◆ **Goal of the exercise**:
Would you reproduce exactly the lines below from the one holding "-- ===== input" through the one holding "-- ===== PORT A", inclusive, and no others?

[Records supplied]

-- pv_equiv track=rewrite | github.com/Alien-kh/SSAFY_with_me | kh_Jo/week_2/space_ship_swea2.py | solve
-- ===== SOURCE A (Python) =====
-- def solve(n, m, arr):
--     dr = [-1,-1,-1,0,1,1,1,0] # 맨 왼쪽 위 부터 시계 방향
--     dc = [-1,0,1,1,1,0,-1,-1]
--     total_count = 0 # 착률할 수 있는 지점 수
--     for r in range(n):
--         for c in range(m):
--             count = 0 # 촬영 가능한 수 세기
--             v = arr[r][c] # 현재 착륙한 지점
--             for d in range(8): # 8방향 탐색
--                 nr = r +dr[d]
--                 nc = c +dc[d]
--                 if 0 <= nr < n and 0 <= nc <m and v > arr[nr][nc]: # v보다 작고, arr범위 안에 있으면
--                         count +=1 # 촬영 가능 한 수 up
--             if count>= 4: # 만약 4곳이상이면
--                 total_count+=1 # 착륙장소 up
--     return total_count
-- ===== SOURCE B (Python) =====
-- def solve(n, m, arr):
--     if n <= 0 or m <= 0:
--         return 0
--     counts = [[0 for _ in range(m)] for _ in range(n)]
--     for d in [(-1, -1), (-1, 0), (-1, 1), (0, 1), (1, 1), (1, 0), (1, -1), (0, -1)]:
--         counts = [[counts[r][c]
--                    + (1 if 0 <= r + d[0] < n and 0 <= c + d[1] < m and arr[r][c] > arr[r + d[0]][c + d[1]] else 0)
--                    for c in range(m)]
--                   for r in range(n)]
--     total = 0
--     for row in counts:
--         for x in row:
--             if x >= 4:
--                 total += 1
--     return total
-- ===== Notes on version B (the rewrite author's own statement) =====
-- stated objective: alternative
-- what changed: B hoists the 8-direction loop to the outside: it maintains an n*m count matrix, rebuilt by one full sweep per direction, and then thresholds the matrix in a final pass, instead of A's per-cell inner loop over the 8 neighbours.
import Mathlib
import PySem

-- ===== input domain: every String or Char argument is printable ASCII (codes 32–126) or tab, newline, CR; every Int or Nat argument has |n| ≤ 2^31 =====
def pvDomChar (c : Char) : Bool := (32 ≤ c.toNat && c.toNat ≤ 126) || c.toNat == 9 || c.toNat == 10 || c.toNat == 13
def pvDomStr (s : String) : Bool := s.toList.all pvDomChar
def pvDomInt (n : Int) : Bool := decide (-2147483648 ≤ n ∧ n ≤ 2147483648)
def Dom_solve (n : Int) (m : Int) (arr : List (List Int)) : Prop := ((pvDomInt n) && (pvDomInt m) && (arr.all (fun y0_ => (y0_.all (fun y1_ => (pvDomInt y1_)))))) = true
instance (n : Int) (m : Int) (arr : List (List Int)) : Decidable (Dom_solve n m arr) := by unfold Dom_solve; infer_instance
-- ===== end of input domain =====

-- B hoists the direction loop outside: one grid sweep per direction maintaining a count matrix,
-- then a final thresholding pass (objective: alternative decomposition, same O(n*m) cost).

-- ===== PORT A =====
-- literal transliteration of A: nested r/c loops, per-cell inner loop over d in range(8)
def solve (n : Int) (m : Int) (arr : List (List Int)) : Int :=
  let dr : List Int := [-1, -1, -1, 0, 1, 1, 1, 0]
  let dc : List Int := [-1, 0, 1, 1, 1, 0, -1, -1]
  (PySem.List.pyRange 0 n 1).foldl (fun total_count r =>
    (PySem.List.pyRange 0 m 1).foldl (fun total_count c =>
      let v := PySem.List.pyGetD (PySem.List.pyGetD arr r []) c 0
      let count := (PySem.List.pyRange 0 8 1).foldl (fun count d =>
        let nr := r + PySem.List.pyGetD dr d 0
        let nc := c + PySem.List.pyGetD dc d 0
        if 0 ≤ nr ∧ nr < n ∧ 0 ≤ nc ∧ nc < m ∧
            v > PySem.List.pyGetD (PySem.List.pyGetD arr nr []) nc 0 then count + 1 else count) (0 : Int)
      if count ≥ 4 then total_count + 1 else total_count) total_count) 0

-- ===== PORT B =====
-- B-side helper: the per-direction full sweep that rebuilds the count matrix (one loop body of Source B)
def sweepB (n : Int) (m : Int) (arr : List (List Int)) (counts : List (List Int)) (d : Int × Int) : List (List Int) :=
  (PySem.List.pyRange 0 n 1).map (fun r =>
    (PySem.List.pyRange 0 m 1).map (fun c =>
      PySem.List.pyGetD (PySem.List.pyGetD counts r []) c 0 +
        (if 0 ≤ r + d.1 ∧ r + d.1 < n ∧ 0 ≤ c + d.2 ∧ c + d.2 < m ∧
            PySem.List.pyGetD (PySem.List.pyGetD arr r []) c 0 >
              PySem.List.pyGetD (PySem.List.pyGetD arr (r + d.1) []) (c + d.2) 0 then 1 else 0)))

def solve_alt (n : Int) (m : Int) (arr : List (List Int)) : Int :=
  if n ≤ 0 ∨ m ≤ 0 then 0
  else
    let counts0 : List (List Int) :=
      (PySem.List.pyRange 0 n 1).map (fun _ => (PySem.List.pyRange 0 m 1).map (fun _ => (0 : Int)))
    let counts :=
      ([(-1, -1), (-1, 0), (-1, 1), (0, 1), (1, 1), (1, 0), (1, -1), (0, -1)] : List (Int × Int)).foldl
        (sweepB n m arr) counts0
    counts.foldl (fun total row =>
      row.foldl (fun total x => if x ≥ 4 then total + 1 else total) total) 0

-- ===== PRECONDITION & SPEC =====
-- Pre_ excludes exactly the inputs on which Python A raises IndexError: when both loops run
-- (0 < n and 0 < m) the first n rows of arr must exist and each have at least m entries.
def Pre_solve (n : Int) (m : Int) (arr : List (List Int)) : Prop :=
  0 < n → 0 < m → (n ≤ (arr.length : Int) ∧ ∀ row ∈ arr.take n.toNat, m ≤ (row.length : Int))
instance (n : Int) (m : Int) (arr : List (List Int)) : Decidable (Pre_solve n m arr) := by
  unfold Pre_solve; infer_instance
def pvWitness_solve : Int × Int × List (List Int) := (2, 2, [[5, 1], [1, 1]])
def Spec_solve (n : Int) (m : Int) (arr : List (List Int)) (out : Int) : Prop := out = solve_alt n m arr
instance (n : Int) (m : Int) (arr : List (List Int)) (out : Int) : Decidable (Spec_solve n m arr out) := by
  unfold Spec_solve; infer_instance

-- ===== CLAIM (what is proved, stated in full; the proofs are below) =====
def Claim_equal_solve : Prop := ∀ (n : Int) (m : Int) (arr : List (List Int)), Dom_solve n m arr → Pre_solve n m arr → Spec_solve n m arr (solve n m arr)

-- ===== LEMMAS AND PROOFS =====
def pvGrid (n m : Int) (g : Int → Int → Int) : List (List Int) :=
  (PySem.List.pyRange 0 n 1).map (fun r => (PySem.List.pyRange 0 m 1).map (fun c => g r c))

def pvInd (n m : Int) (arr : List (List Int)) (d : Int × Int) (r c : Int) : Int :=
  if 0 ≤ r + d.1 ∧ r + d.1 < n ∧ 0 ≤ c + d.2 ∧ c + d.2 < m ∧
      PySem.List.pyGetD (PySem.List.pyGetD arr r []) c 0 >
        PySem.List.pyGetD (PySem.List.pyGetD arr (r + d.1) []) (c + d.2) 0 then 1 else 0

lemma pvGrid_get (n m : Int) (g : Int → Int → Int) (r c : Int)
    (hr0 : 0 ≤ r) (hrn : r < n) (hc0 : 0 ≤ c) (hcm : c < m) :
    PySem.List.pyGetD (PySem.List.pyGetD (pvGrid n m g) r []) c 0 = g r c := by
  unfold pvGrid
  rw [PySem.List.pyGetD_map_pyRange_of_nonneg _ n r _ hr0 hrn,
      PySem.List.pyGetD_map_pyRange_of_nonneg _ m c _ hc0 hcm]

lemma sweepB_grid (n m : Int) (arr : List (List Int)) (g : Int → Int → Int) (d : Int × Int) :
    sweepB n m arr (pvGrid n m g) d = pvGrid n m (fun r c => g r c + pvInd n m arr d r c) := by
  conv_rhs => unfold pvGrid
  unfold sweepB
  refine List.map_congr_left (fun r hr => ?_)
  rw [PySem.List.mem_pyRange_one] at hr
  refine List.map_congr_left (fun c hc => ?_)
  rw [PySem.List.mem_pyRange_one] at hc
  simp only [pvInd]
  rw [pvGrid_get n m g r c hr.1 hr.2 hc.1 hc.2]

lemma foldl_sweepB (n m : Int) (arr : List (List Int)) (dirs : List (Int × Int)) (g : Int → Int → Int) :
    dirs.foldl (sweepB n m arr) (pvGrid n m g)
      = pvGrid n m (fun r c => g r c + (dirs.map (fun d => pvInd n m arr d r c)).sum) := by
  induction dirs generalizing g with
  | nil => simp [pvGrid]
  | cons d ds ih =>
    rw [List.foldl_cons, sweepB_grid, ih]
    congr 1; funext r; funext c
    simp only [List.map_cons, List.sum_cons]; ring

lemma foldl_sweepB0 (n m : Int) (arr : List (List Int)) (dirs : List (Int × Int)) :
    dirs.foldl (sweepB n m arr) (pvGrid n m (fun _ _ => 0))
      = pvGrid n m (fun r c => 0 + (dirs.map (fun d => pvInd n m arr d r c)).sum) := by
  rw [foldl_sweepB]

lemma ite_add_one (P : Prop) [Decidable P] (x : Int) :
    (if P then x + 1 else x) = x + (if P then 1 else 0) := by
  split_ifs <;> ring

lemma cell_count_eq (n m : Int) (arr : List (List Int)) (r c : Int) :
    (PySem.List.pyRange 0 8 1).foldl (fun count d =>
        if 0 ≤ r + PySem.List.pyGetD ([-1, -1, -1, 0, 1, 1, 1, 0] : List Int) d 0 ∧
            r + PySem.List.pyGetD ([-1, -1, -1, 0, 1, 1, 1, 0] : List Int) d 0 < n ∧
            0 ≤ c + PySem.List.pyGetD ([-1, 0, 1, 1, 1, 0, -1, -1] : List Int) d 0 ∧
            c + PySem.List.pyGetD ([-1, 0, 1, 1, 1, 0, -1, -1] : List Int) d 0 < m ∧
            PySem.List.pyGetD (PySem.List.pyGetD arr r []) c 0 >
              PySem.List.pyGetD
                (PySem.List.pyGetD arr (r + PySem.List.pyGetD ([-1, -1, -1, 0, 1, 1, 1, 0] : List Int) d 0) [])
                (c + PySem.List.pyGetD ([-1, 0, 1, 1, 1, 0, -1, -1] : List Int) d 0) 0
          then count + 1 else count) 0
      = 0 + (([(-1, -1), (-1, 0), (-1, 1), (0, 1), (1, 1), (1, 0), (1, -1), (0, -1)] : List (Int × Int)).map
          (fun d => pvInd n m arr d r c)).sum := by
  have h8 : PySem.List.pyRange 0 8 1 = [0, 1, 2, 3, 4, 5, 6, 7] := by decide
  rw [h8]
  simp only [List.foldl_cons, List.foldl_nil, List.map_cons, List.map_nil, List.sum_cons,
    List.sum_nil, pvInd]
  rw [show PySem.List.pyGetD ([-1,-1,-1,0,1,1,1,0] : List Int) 0 0 = -1 from by decide,
      show PySem.List.pyGetD ([-1,-1,-1,0,1,1,1,0] : List Int) 1 0 = -1 from by decide,
      show PySem.List.pyGetD ([-1,-1,-1,0,1,1,1,0] : List Int) 2 0 = -1 from by decide,
      show PySem.List.pyGetD ([-1,-1,-1,0,1,1,1,0] : List Int) 3 0 = 0 from by decide,
      show PySem.List.pyGetD ([-1,-1,-1,0,1,1,1,0] : List Int) 4 0 = 1 from by decide,
      show PySem.List.pyGetD ([-1,-1,-1,0,1,1,1,0] : List Int) 5 0 = 1 from by decide,
      show PySem.List.pyGetD ([-1,-1,-1,0,1,1,1,0] : List Int) 6 0 = 1 from by decide,
      show PySem.List.pyGetD ([-1,-1,-1,0,1,1,1,0] : List Int) 7 0 = 0 from by decide,
      show PySem.List.pyGetD ([-1,0,1,1,1,0,-1,-1] : List Int) 0 0 = -1 from by decide,
      show PySem.List.pyGetD ([-1,0,1,1,1,0,-1,-1] : List Int) 1 0 = 0 from by decide,
      show PySem.List.pyGetD ([-1,0,1,1,1,0,-1,-1] : List Int) 2 0 = 1 from by decide,
      show PySem.List.pyGetD ([-1,0,1,1,1,0,-1,-1] : List Int) 3 0 = 1 from by decide,
      show PySem.List.pyGetD ([-1,0,1,1,1,0,-1,-1] : List Int) 4 0 = 1 from by decide,
      show PySem.List.pyGetD ([-1,0,1,1,1,0,-1,-1] : List Int) 5 0 = 0 from by decide,
      show PySem.List.pyGetD ([-1,0,1,1,1,0,-1,-1] : List Int) 6 0 = -1 from by decide,
      show PySem.List.pyGetD ([-1,0,1,1,1,0,-1,-1] : List Int) 7 0 = -1 from by decide]
  simp only [ite_add_one]
  ring

lemma solve_spec_aux (n m : Int) (arr : List (List Int)) : solve n m arr = solve_alt n m arr := by
  unfold solve solve_alt
  by_cases h : n ≤ 0 ∨ m ≤ 0
  · rw [if_pos h]
    rcases h with h | h
    · rw [PySem.List.pyRange_one_eq_nil h]
      rfl
    · simp only [PySem.List.pyRange_one_eq_nil h, List.foldl_nil]
      exact List.foldl_fixed _
  · rw [if_neg h]
    simp only []
    rw [show ((PySem.List.pyRange 0 n 1).map (fun _ => (PySem.List.pyRange 0 m 1).map (fun _ => (0 : Int))))
          = pvGrid n m (fun _ _ => 0) from rfl]
    rw [foldl_sweepB0]
    unfold pvGrid
    rw [List.foldl_map]
    apply PySem.List.foldl_congr_mem
    intro total r _
    dsimp only
    rw [List.foldl_map]
    apply PySem.List.foldl_congr_mem
    intro total c _
    dsimp only
    simp only [cell_count_eq n m arr r c]

-- ===== VERDICT (by name: the statement is the Claim_ definition above) =====
theorem solve_spec : Claim_equal_solve := by
  intro n m arr _ _
  unfold Spec_solve
  exact solve_spec_aux n m arr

[/Records supplied]

◆ **Task response**:
-- ===== input domain: every String or Char argument is printable ASCII (codes 32–126) or tab, newline, CR; every Int or Nat argument has |n| ≤ 2^31 =====
def pvDomChar (c : Char) : Bool := (32 ≤ c.toNat && c.toNat ≤ 126) || c.toNat == 9 || c.toNat == 10 || c.toNat == 13
def pvDomStr (s : String) : Bool := s.toList.all pvDomChar
def pvDomInt (n : Int) : Bool := decide (-2147483648 ≤ n ∧ n ≤ 2147483648)
def Dom_solve (n : Int) (m : Int) (arr : List (List Int)) : Prop := ((pvDomInt n) && (pvDomInt m) && (arr.all (fun y0_ => (y0_.all (fun y1_ => (pvDomInt y1_)))))) = true
instance (n : Int) (m : Int) (arr : List (List Int)) : Decidable (Dom_solve n m arr) := by unfold Dom_solve; infer_instance
-- ===== end of input domain =====

-- B hoists the direction loop outside: one grid sweep per direction maintaining a count matrix,
-- then a final thresholding pass (objective: alternative decomposition, same O(n*m) cost).

-- ===== PORT A =====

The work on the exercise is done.